Con ellas: Norah Jones, Lucia Berlin, Nina Leen


(Foto: Nina Leen para Life)

Desayuno leyendo a Lucia Berlin. Dice su hijo Mark que fue una estupenda madre, que andaba de una cosa a otra pero que ellos, sus cuatro hijos, fueron felices. Todas las madres deseamos que nuestros hijos sientan que somos especiales, o, al menos, buenas. La bondad me preocupa mucho últimamente. La gente mala asusta, a mí me asusta. No quiero que la maldad se instale cerca de mí, ni la insidia ni la manipulación. Por eso leo a Lucia Berlin, como un seguro contra la mezquindad de los mediocres. Y la mañana se llena de música y ahí está, como otros días desde hace algunos, Norah Jones que es la única persona a la que escucho cantar porque lo demás no encaja en la vida que ahora deseo tener. Hay que escoger cierta parte de la vida, al menos la que te pertenece de forma íntima. Escucho "Sunrise" y la canturreo, a mi manera, con mi inglés poco académico, así que más bien la tarareo, como si fuera una niña en el colegio y la maestra entonara, por vez primera, un villancico inglés. 

Lucia Berlin escribía de cosas que vivía, pero lo sustantivo no era su vida sino su capacidad para escribir.
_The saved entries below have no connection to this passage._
theorem water_plants_eq_alt (plants : List Int) (capacity1 capacity2 : Int) :
    water_plants plants capacity1 capacity2 = water_plants_alt plants capacity1 capacity2 := by
  unfold water_plants water_plants_alt
  rw [bPrefix_eq]
  rw [waterLoopA_eq plants capacity1 capacity2 (plants.length / 2) 0 ((plants.length : Int) - 1)
      0 0 0 (by omega) (by omega) (by omega)]
  dsimp only
  rw [g1_eq plants capacity1 (plants.length / 2) (by omega),
      g2_eq plants capacity2 (plants.length / 2) (by omega)]
  have e0 : (Int.toNat 0) = 0 := rfl
  rw [e0, List.drop_zero]
  have e1 : ((plants.length : Int) - 1 + 1 - ((plants.length / 2 : Nat) : Int)).toNat
      = plants.length - plants.length / 2 := by omega
  rw [e1]
  have e2 : (plants.drop (plants.length - plants.length / 2)).take (plants.length / 2)
      = plants.drop (plants.length - plants.length / 2) :=
    List.take_of_length_le (by simp; omega)
  rw [e2]
  have hiff : ((plants.length : Int) - 1 - 0 + 1 = 2 * ((plants.length / 2 : Nat) : Int) + 1)
      ↔ (plants.length % 2 = 1) := by omega
  have e3 : (0 : Int) + ((plants.length / 2 : Nat) : Int) = ((plants.length / 2 : Nat) : Int) := by
    ring
  rw [e3, if_congr (and_congr_left' hiff) rfl rfl]
  rw [plist_getD plants 0 (plants.length / 2) (by omega),
      plist_getD plants 0 plants.length (le_refl _),
      plist_getD plants 0 (plants.length - plants.length / 2) (by omega)]
  rw [List.take_length]
  rw [TF_shift capacity2 ((plants.drop (plants.length - plants.length / 2)).reverse) 0 0
      (threshFold capacity1 0 0 0 (plants.take (plants.length / 2))).2]
  have key : ∀ (cap : Int) (xs : List Int),
      xs.foldl (stepAlt cap) ((0 : Int), (0 : Int))
        = ((threshFold cap 0 0 0 xs).1 - xs.sum, (threshFold cap 0 0 0 xs).2) := by
    intro cap xs
    have h := SA_TF cap xs 0 0 0
    have e : (0 : Int) - 0 = 0 := by ring
    rw [e] at h
    rw [h]
    have e' : (0 : Int) + xs.sum = xs.sum := by ring
    rw [e']
  rw [key capacity1 (plants.take (plants.length / 2)),
      key capacity2 ((plants.drop (plants.length - plants.length / 2)).reverse)]
  have hrs : ((plants.drop (plants.length - plants.length / 2)).reverse).sum
      = plants.sum - (plants.take (plants.length - plants.length / 2)).sum := by
    rw [List.sum_reverse]
    have h := List.sum_take_add_sum_drop plants (plants.length - plants.length / 2)
    omega
  rw [hrs]
  dsimp only
  simp only [zero_add]
  split_ifs with h1 <;> ring

-- ===== VERDICT (by name: the statement is the Claim_ definition above) =====
theorem water_plants_spec : Claim_equal_water_plants := by
  intro plants capacity1 capacity2 _
  unfold Spec_water_plants
  exact water_plants_eq_alt plants capacity1 capacity2
-- pv_equiv track=rewrite | github.com/lsh9672/algorithm_study | 2022_01_16/더_맵게_힙구현.py | solution
-- ===== SOURCE A (Python) =====
-- import heapq
--
-- def solution(scoville, K):
--     answer = 0
--
--     scoville = sorted(scoville)
--
--     heapq.heapify(scoville)
--
--     if scoville[0]>= K:
--         return 0
--
--     #스코빌 지수가 K 미만일 경우
--     while True:
--
--         if len(scoville) <= 1:
--             answer = -1
--             break
--
--         #가장 작은 값 출력
--         first_scoville = heapq.heappop(scoville)
--
--         #그다음으로 작은 값 출력
--         second_scoville = heapq.heappop(scoville)
--         temp = first_scoville+(second_scoville*2)
--
--         heapq.heappush(scoville,temp)
--
--         answer += 1
--
--         if scoville[0]>= K:
--             break
--
--     return answer
-- ===== SOURCE B (Python) =====
-- def solution(scoville, K):
--     # unordered bag + selection-style arg-min scans; no heap, no sorting
--     bag = list(scoville)
--     if min(bag) >= K:
--         return 0
--     answer = 0
--     while len(bag) > 1:
--         k = 0
--         for i in range(1, len(bag)):
--             if bag[i] < bag[k]:
--                 k = i
--         first = bag.pop(k)
--         k = 0
--         for i in range(1, len(bag)):
--             if bag[i] < bag[k]:
--                 k = i
--         second = bag.pop(k)
--         bag.append(first + 2 * second)
--         answer += 1
--         if min(bag) >= K:
--             return answer
--     return -1
-- ===== Notes on version B (the rewrite author's own statement) =====
-- stated objective: alternative
-- what changed: B drops both the heap and the initial sort: it keeps the collection as an unordered bag, extracts each of the two smallest elements by a selection-style linear arg-min scan and pop, appends the combined value at the end, and re-checks the threshold with min(); no ordering invariant is ever maintained.
import Mathlib
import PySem

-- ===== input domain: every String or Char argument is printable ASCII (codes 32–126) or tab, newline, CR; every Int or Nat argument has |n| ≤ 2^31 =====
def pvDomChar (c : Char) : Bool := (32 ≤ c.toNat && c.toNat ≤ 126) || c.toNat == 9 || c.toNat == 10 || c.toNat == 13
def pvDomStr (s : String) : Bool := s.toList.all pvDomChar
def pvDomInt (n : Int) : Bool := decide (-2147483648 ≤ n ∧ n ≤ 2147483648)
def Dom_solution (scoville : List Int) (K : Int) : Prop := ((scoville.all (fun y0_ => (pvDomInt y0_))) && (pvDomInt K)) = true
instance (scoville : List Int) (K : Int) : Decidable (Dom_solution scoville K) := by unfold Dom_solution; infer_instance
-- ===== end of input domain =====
La gente que escribe lo hace de cualquier cosa, tenga una vida interesante o rutinaria, tenga amores o desengaños, tenga familia o esté sola. Así, en los páramos, escribían las Brontë y creaban personajes atormentados que ellas no conocieron siquiera. Así, en la verde presencia de Steventon o Chawton, escribía Jane Austen y no necesitaba conocer a miles de Darcys para entender el secreto de la atracción física y del encuentro de los ingenios. Los escritores tienen las historias en la mente y tienen que sentarse, en medio del desayuno, para escribirlas como sea, antes de que se les olvide, incluso en servilletas de papel, como hacía con Harry Potter su autora, J. K. Rowling, a la que ninguna editorial quería publicar porque decían que aquello era infumable. Benditos ellos y su poderosa intuición. 
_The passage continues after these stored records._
def identify_highest_degree_py (parsed_education : List (List (String × String))) : Option (List (String × String)) :=
  if parsed_education = [] then none
  else
    (parsed_education.foldl
      (fun (st : Int × Option (List (String × String))) entry =>
        let degree := PySem.Str.lower (PySem.Dict.getD (PySem.Dict.mk entry) "degree" "")
        pvDegreeLevels.foldl
          (fun st p =>
            if PySem.Str.isIn p.1 degree && decide (st.1 < p.2) then (p.2, some entry) else st)
          st)
      (-1, none)).2

-- ===== PORT B =====
-- B's tiers: (level, keywords) in descending level order
def pvTiers : List (Int × List String) :=
  [(5, ["phd", "doctorate", "doctor"]),
   (4, ["master", "mba"]),
   (3, ["bachelor", "undergraduate"]),
   (2, ["associate"]),
   (1, ["diploma", "certificate"]),
   (0, ["high school"])]

def identify_highest_degree_py_alt (parsed_education : List (List (String × String))) : Option (List (String × String)) :=
  pvTiers.findSome? (fun tier =>
    parsed_education.find? (fun entry =>
      let degree := PySem.Str.lower (PySem.Dict.getD (PySem.Dict.mk entry) "degree" "")
      tier.2.any (fun k => PySem.Str.isIn k degree)))

-- ===== PRECONDITION & SPEC =====
def Spec_identify_highest_degree_py (parsed_education : List (List (String × String))) (out : Option (List (String × String))) : Prop := out = identify_highest_degree_py_alt parsed_education
instance (parsed_education : List (List (String × String))) (out : Option (List (String × String))) : Decidable (Spec_identify_highest_degree_py parsed_education out) := by unfold Spec_identify_highest_degree_py; infer_instance

-- ===== CLAIM (what is proved, stated in full; the proofs are below) =====
def Claim_equal_identify_highest_degree_py : Prop := ∀ (parsed_education : List (List (String × String))), Dom_identify_highest_degree_py parsed_education → Spec_identify_highest_degree_py parsed_education (identify_highest_degree_py parsed_education)

-- ===== LEMMAS AND PROOFS =====

-- the lowercased 'degree' field of an entry
def pvDeg (entry : List (String × String)) : String :=
  PySem.Str.lower (PySem.Dict.getD (PySem.Dict.mk entry) "degree" "")

-- levels of the table keys occurring in d
def pvMs (ds : List (String × Int)) (d : String) : List Int :=
  (ds.filter (fun p => PySem.Str.isIn p.1 d)).map (·.2)

-- matching levels of an entry
def pvLv (e : List (String × String)) : List Int := pvMs pvDegreeLevels (pvDeg e)

-- score(e): the max matching level, or none
def pvScore (entry : List (String × String)) : Option Int :=
  match pvLv entry with
  | [] => none
  | h :: t => some (t.foldl max h)

-- tier keyword match
def pvTierMatch (ks : List String) (entry : List (String × String)) : Bool :=
  ks.any (fun k => PySem.Str.isIn k (pvDeg entry))

-- A's per-entry step, named
def pvAstep (st : Int × Option (List (String × String))) (entry : List (String × String)) :
    Int × Option (List (String × String)) :=
  pvDegreeLevels.foldl
    (fun st p =>
      if PySem.Str.isIn p.1 (pvDeg entry) && decide (st.1 < p.2) then (p.2, some entry) else st) st

-- the first-maximal argmax step with the score key
def pvBstep (m x : List (String × String)) : List (String × String) :=
  if (pvScore m).getD 0 < (pvScore x).getD 0 then x else m

-- the intermediate form both programs are reduced to: first-maximal scored entry
def pvArgmax (pe : List (List (String × String))) : Option (List (String × String)) :=
  PySem.List.max? (pe.filter (fun entry => (pvScore entry).isSome))
    (fun entry => (pvScore entry).getD 0)

lemma pv_foldl_max_max (t : List Int) (a b : Int) :
    t.foldl max (max a b) = max a (t.foldl max b) := by
  induction t generalizing b with
  | nil => rfl
  | cons x t ih => simpa [List.foldl, max_assoc] using ih (max b x)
Norah Jones canta en directo y las imágenes de Nina Leen, esas mujeres extraordinarias llenas de encanto, salpican las pantallas y aparecen por aquí como si fuera un lugar tan glamouroso que pudiera llenarse de citas de actores y actrices en la Meca del cine o, mejor aún, en Montecarlo, ese pueblo costero plagado de recuerdos al que ya no va nadie desde que Max de Winter volvió a Manderley.